Figure 8 shows a stack of five sections of the human brain phantom printed by our FDM system using the simplified MR images. To fit in the working space of the current FDM system, the simplified MR images are shrunk to 65% of their original sizes. Four layers of the transparent base material are printed as the support at the bottom of the phantom before the brain phantom is printed. The thickness of each printed section is 0.4 mm, and each MR section is repetitively printed for three layers. After all the five MRI sections are printed, a layer of transparent base material is printed on the top of the phantom to protect it from physical damage. The temperature of the print-head is set as 72°C, the temperature of heating ring is set as 75°C, and the temperature of the feeding pipe is set as 75°C. The material feeding rate is $172\mu \mathrm{L}/\min$, and the moving speed of the print-head is $1000\mathrm{mm}/\min$. The average height of the printed phantom is 8.12 mm, and the maximum width is 107.23 mm. Figure 9 shows the original MR images, the simplified MR images, and the photographic images of the FDM printed sections of the brain phantom.

Fig. 8

Photographic image of the stacked brain phantom fabricated by FDM based on the simplified magnetic resonance (MR) images. Each big grid on the bottom of the phantom corresponds to 30 mm.

Fig. 9

Rows from top down are slices of original MR images at different brain sections, slices of MR images after being simplified into four tissue types, and slices of tissue-simulating phantoms produced by our FDM system.
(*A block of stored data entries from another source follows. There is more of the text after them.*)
-- pv_equiv track=rewrite | github.com/BMPixel/moffee | moffee/utils/md_helper.py | is_divider
-- ===== SOURCE A (Python) =====
-- def is_divider(line: str, type=None) -> bool:
--     """
--     Determines if a given line is a Markdown divider (horizontal rule).
--     Markdown dividers are three or more hyphens, asterisks, or underscores,
--     without any other characters except spaces.
--
--     :param line: The line to check
--     :param type: Which type to match, str. e.g. "*" to match "***" only. Defaults to "", match any of "*", "-" and "_".
--     :return: True if the line is a divider, False otherwise
--     """
--     stripped_line = line.strip()
--     if len(stripped_line) < 3:
--         return False
--     if type == None:
--         type = "-*_"
--
--     assert type in "-*_", "type must be either '*', '-' or '_'"
--     return all(char in type for char in stripped_line) and any(
--         char * 3 in stripped_line for char in type
--     )
-- ===== SOURCE B (Python) =====
-- def is_divider(line: str, type=None) -> bool:
--     stripped_line = line.strip()
--     if len(stripped_line) < 3:
--         return False
--     if type == None:
--         type = "-*_"
--     assert type in "-*_", "type must be either '*', '-' or '_'"
--     # single pass: reject any disallowed char, and track runs of equal chars
--     prev = None
--     run = 0
--     has_run = False
--     for ch in stripped_line:
--         if ch not in type:
--             return False
--         run = run + 1 if ch == prev else 1
--         prev = ch
--         if run >= 3:
--             has_run = True
--     return has_run
-- ===== Notes on version B (the rewrite author's own statement) =====
-- stated objective: alternative
-- what changed: Replaces the two separate scans (all-chars-allowed comprehension plus a per-type-character substring search for a tripled character) by one fused pass over the stripped line that rejects on the first disallowed character while tracking the length of the current run of equal characters and flagging any run of length >= 3.
import Mathlib
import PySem

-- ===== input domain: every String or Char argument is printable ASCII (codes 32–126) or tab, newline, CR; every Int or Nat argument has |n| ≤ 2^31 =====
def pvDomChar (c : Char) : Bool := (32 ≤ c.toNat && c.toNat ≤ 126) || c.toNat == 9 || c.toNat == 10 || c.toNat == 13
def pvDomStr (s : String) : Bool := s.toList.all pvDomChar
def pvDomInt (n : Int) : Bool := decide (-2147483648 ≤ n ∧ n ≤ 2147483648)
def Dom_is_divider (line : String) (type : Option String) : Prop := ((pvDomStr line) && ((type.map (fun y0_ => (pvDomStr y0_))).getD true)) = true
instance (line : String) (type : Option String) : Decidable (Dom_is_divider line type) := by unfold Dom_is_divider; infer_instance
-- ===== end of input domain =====

-- B fuses A's two scans into one pass tracking runs of equal characters; same guards, same results (alternative decomposition, no speed claim).

-- ===== PORT A =====
def is_divider (line : String) (type : Option String) : Bool :=
  let stripped := PySem.Str.strip line
  if PySem.Str.len stripped < 3 then false
  else
    let t := match type with | none => "-*_" | some s => s
    -- the assert on type: guaranteed by Pre_is_divider
    (stripped.toList.all (fun c => PySem.Chars.isIn [c] t.toList)) &&
    (t.toList.any (fun c => PySem.Chars.isIn [c, c, c] stripped.toList))

-- ===== PORT B =====
-- the fused single pass of Source B: reject a disallowed char, track run lengths
def altLoop (t : List Char) (prev : Option Char) (run : Nat) (hasRun : Bool) :
    List Char → Bool
  | [] => hasRun
  | c :: rest =>
    if PySem.Chars.isIn [c] t then
      let run' := if prev = some c then run + 1 else 1
      altLoop t (some c) run' (hasRun || decide (3 ≤ run')) rest
    else false

def is_divider_alt (line : String) (type : Option String) : Bool :=
  let stripped := PySem.Str.strip line
  if PySem.Str.len stripped < 3 then false
  else
    let t := match type with | none => "-*_" | some s => s
    -- the assert on type: guaranteed by Pre_is_divider
    altLoop t.toList none 0 false stripped.toList

-- ===== PRECONDITION & SPEC =====
-- Pre_ excludes exactly the inputs on which the shared assert fails (the given type is
-- not a contiguous substring of the divider alphabet) AND the assert is reached (the
-- stripped line has length at least 3); both A and B raise AssertionError there.
def Pre_is_divider (line : String) (type : Option String) : Prop :=
  ((PySem.Chars.strip line.toList).length < 3) ∨
  (type.map (fun s => PySem.Str.isIn s "-*_")).getD true = true
instance (line : String) (type : Option String) : Decidable (Pre_is_divider line type) := by
  unfold Pre_is_divider; infer_instance

def pvWitness_is_divider : String × Option String := ("---", none)

def Spec_is_divider (line : String) (type : Option String) (out : Bool) : Prop := out = is_divider_alt line type
instance (line : String) (type : Option String) (out : Bool) : Decidable (Spec_is_divider line type out) := by unfold Spec_is_divider; infer_instance

-- ===== CLAIM (what is proved, stated in full; the proofs are below) =====
def Claim_equal_is_divider : Prop := ∀ (line : String) (type : Option String), Dom_is_divider line type → Pre_is_divider line type → Spec_is_divider line type (is_divider line type)

-- ===== LEMMAS AND PROOFS =====

-- the run-tracking part of altLoop, isolated from the allowed-char test
def tripFrom (prev : Option Char) (run : Nat) : List Char → Bool
  | [] => false
  | c :: rest =>
    let run' := if prev = some c then run + 1 else 1
    decide (3 ≤ run') || tripFrom (some c) run' rest

lemma altLoop_eq (t : List Char) :
    ∀ (l : List Char) (prev : Option Char) (run : Nat) (hasRun : Bool),
    altLoop t prev run hasRun l
      = ((l.all fun c => PySem.Chars.isIn [c] t) && (hasRun || tripFrom prev run l)) := by
  intro l
  induction l with
  | nil => intro prev run hasRun; simp [altLoop, tripFrom]
  | cons c rest ih =>
    intro prev run hasRun
    by_cases h : PySem.Chars.isIn [c] t = true
    · simp only [altLoop, tripFrom, h, if_pos, List.all_cons, ih]
      cases hasRun <;> cases (decide (3 ≤ if prev = some c then run + 1 else 1)) <;> simp
    · simp [altLoop, tripFrom, h]

lemma no_triple_short (d : Char) (s : List Char) (hlen : s.length < 3) :
    ¬ [d, d, d] <:+: s := fun h => by
  have := h.length_le; simp at this; omega

lemma triple_cons_of_ne (c e : Char) (l : List Char) (hne : e ≠ c) :
    (∃ d, [d, d, d] <:+: c :: e :: l) ↔ (∃ d, [d, d, d] <:+: e :: l) := by
  constructor
  · rintro ⟨d, hd⟩
    rcases List.infix_cons_iff.mp hd with hpre | hinf
    · rcases List.cons_prefix_cons.mp hpre with ⟨h1, hpre2⟩
      rcases List.cons_prefix_cons.mp hpre2 with ⟨h2, _⟩
      exact absurd (h2.symm.trans h1) hne
    · exact ⟨d, hinf⟩
  · rintro ⟨d, hd⟩; exact ⟨d, hd.trans (List.suffix_cons c (e :: l)).isInfix⟩

lemma tripFrom_some (l : List Char) :
    ∀ (c : Char) (k : Nat),
    tripFrom (some c) k l = true ↔ ∃ d, [d, d, d] <:+: (List.replicate (min k 2) c ++ l) := by
  induction l with
  | nil =>
    intro c k
    simp only [tripFrom, List.append_nil]
    constructor
    · intro h; cases h
    · rintro ⟨d, hd⟩
      exact absurd hd (no_triple_short d _ (by simp))
  | cons e rest ih =>
    intro c k
    by_cases hec : c = e
    · subst hec
      simp only [tripFrom, if_true, Bool.or_eq_true, decide_eq_true_eq,
        ih c (k + 1)]
      match k with
      | 0 => simp
      | 1 => simp
      | (n + 2) =>
        constructor
        · intro _
          refine ⟨c, ?_⟩
          simp only [show min (n + 2) 2 = 2 from by omega, List.replicate]
          exact (List.prefix_append [c, c, c] rest).isInfix
        · intro _; left; omega
    · simp only [tripFrom, Option.some.injEq, if_neg hec, Bool.or_eq_true, decide_eq_true_eq,
        ih e 1]
      have h31 : ¬ (3 ≤ 1) := by omega
      simp only [h31, false_or, show min 1 2 = 1 from rfl, List.replicate_one,
        List.singleton_append]
      match k with
      | 0 => simp
      | 1 =>
        simp only [show min 1 2 = 1 from rfl, List.replicate_one, List.singleton_append]
        exact (triple_cons_of_ne c e rest (fun h => hec h.symm)).symm
      | (n + 2) =>
        simp only [show min (n + 2) 2 = 2 from by omega, List.replicate, List.cons_append,
          List.nil_append]
        constructor
        · rintro ⟨d, hd⟩
          exact ⟨d, hd.trans ((List.suffix_cons c (e :: rest)).trans
            (List.suffix_cons c (c :: e :: rest))).isInfix⟩
        · rintro ⟨d, hd⟩
          rcases List.infix_cons_iff.mp hd with hpre | hinf
          · rcases List.cons_prefix_cons.mp hpre with ⟨h1, hpre2⟩
            rcases List.cons_prefix_cons.mp hpre2 with ⟨h2, hpre3⟩
            rcases List.cons_prefix_cons.mp hpre3 with ⟨h3, _⟩
            exact absurd (h1.symm.trans h3) hec
          · exact (triple_cons_of_ne c e rest (fun h => hec h.symm)).mp ⟨d, hinf⟩

lemma tripFrom_none (l : List Char) (k : Nat) :
    tripFrom none k l = true ↔ ∃ d, [d, d, d] <:+: l := by
  cases l with
  | nil =>
    simp only [tripFrom]
    constructor
    · intro h; cases h
    · rintro ⟨d, hd⟩; exact absurd hd (no_triple_short d [] (by simp))
  | cons c rest =>
    simp only [tripFrom, reduceCtorEq, if_false, Bool.or_eq_true, decide_eq_true_eq]
    have h31 : ¬ (3 ≤ 1) := by omega
    simp only [h31, false_or]
    rw [tripFrom_some rest c 1]
    simp [List.replicate]

lemma any_triple_eq (t l : List Char)
    (h : l.all (fun c => PySem.Chars.isIn [c] t) = true) :
    (t.any fun c => PySem.Chars.isIn [c, c, c] l) = true ↔ ∃ d, [d, d, d] <:+: l := by
  rw [List.any_eq_true]
  constructor
  · rintro ⟨c, _, hc⟩
    exact ⟨c, (PySem.Chars.isIn_iff_infix _ _).mp hc⟩
  · rintro ⟨d, hd⟩
    have hdl : d ∈ l := hd.subset (by simp)
    have hdt : PySem.Chars.isIn [d] t = true := (List.all_eq_true.mp h) d hdl
    have : d ∈ t := ((PySem.Chars.isIn_iff_infix _ _).mp hdt).subset (by simp)
    exact ⟨d, this, (PySem.Chars.isIn_iff_infix _ _).mpr hd⟩

-- ===== VERDICT (by name: the statement is the Claim_ definition above) =====
theorem is_divider_spec : Claim_equal_is_divider := by
  intro line type _ _
  unfold Spec_is_divider is_divider is_divider_alt
  simp only [PySem.Str.len, PySem.Str.toList_strip]
  by_cases hlen : ((PySem.Chars.strip line.toList).length : Int) < 3
  · rw [if_pos hlen, if_pos hlen]
  · rw [if_neg hlen, if_neg hlen]
    set t := (match type with | none => "-*_" | some s => s) with ht
    set l := PySem.Chars.strip line.toList with hl
    rw [altLoop_eq]
    by_cases hall : (l.all fun c => PySem.Chars.isIn [c] t.toList) = true
    · simp only [hall, Bool.true_and, Bool.false_or]
      rw [Bool.eq_iff_iff, any_triple_eq t.toList l hall, tripFrom_none]
    · simp [Bool.eq_false_iff.mpr hall]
To quantitatively evaluate how the FDM-printed phantom approximates the geometric features of the simplified brain MR imaging sections, we compare the photographic image of each phantom section with the corresponding simplified MR image by defining a “similarity index” as the ratio between the overlapped area $S^{\prime }$ of two images and the area $S$ of the simplified MR image for each of the four tissue types. First, a MATLAB^® image processing toolkit is used to coregister between the phantom image and the simplified MR image. Second, binary images are generated based on the coregistered images for different tissue types. Finally, similarity indices are calculated for individual tissue types by taking the ratio of $S^{\prime }$ and $S$. This analysis yields similarity indices better than 95%, 93%, 92%, and 92% for the skin/skull region, the CSF region, the gray matter region, and the white matter region, respectively. These results demonstrate that our FDM system is able to fabricate tissue-simulating phantoms with fidelity.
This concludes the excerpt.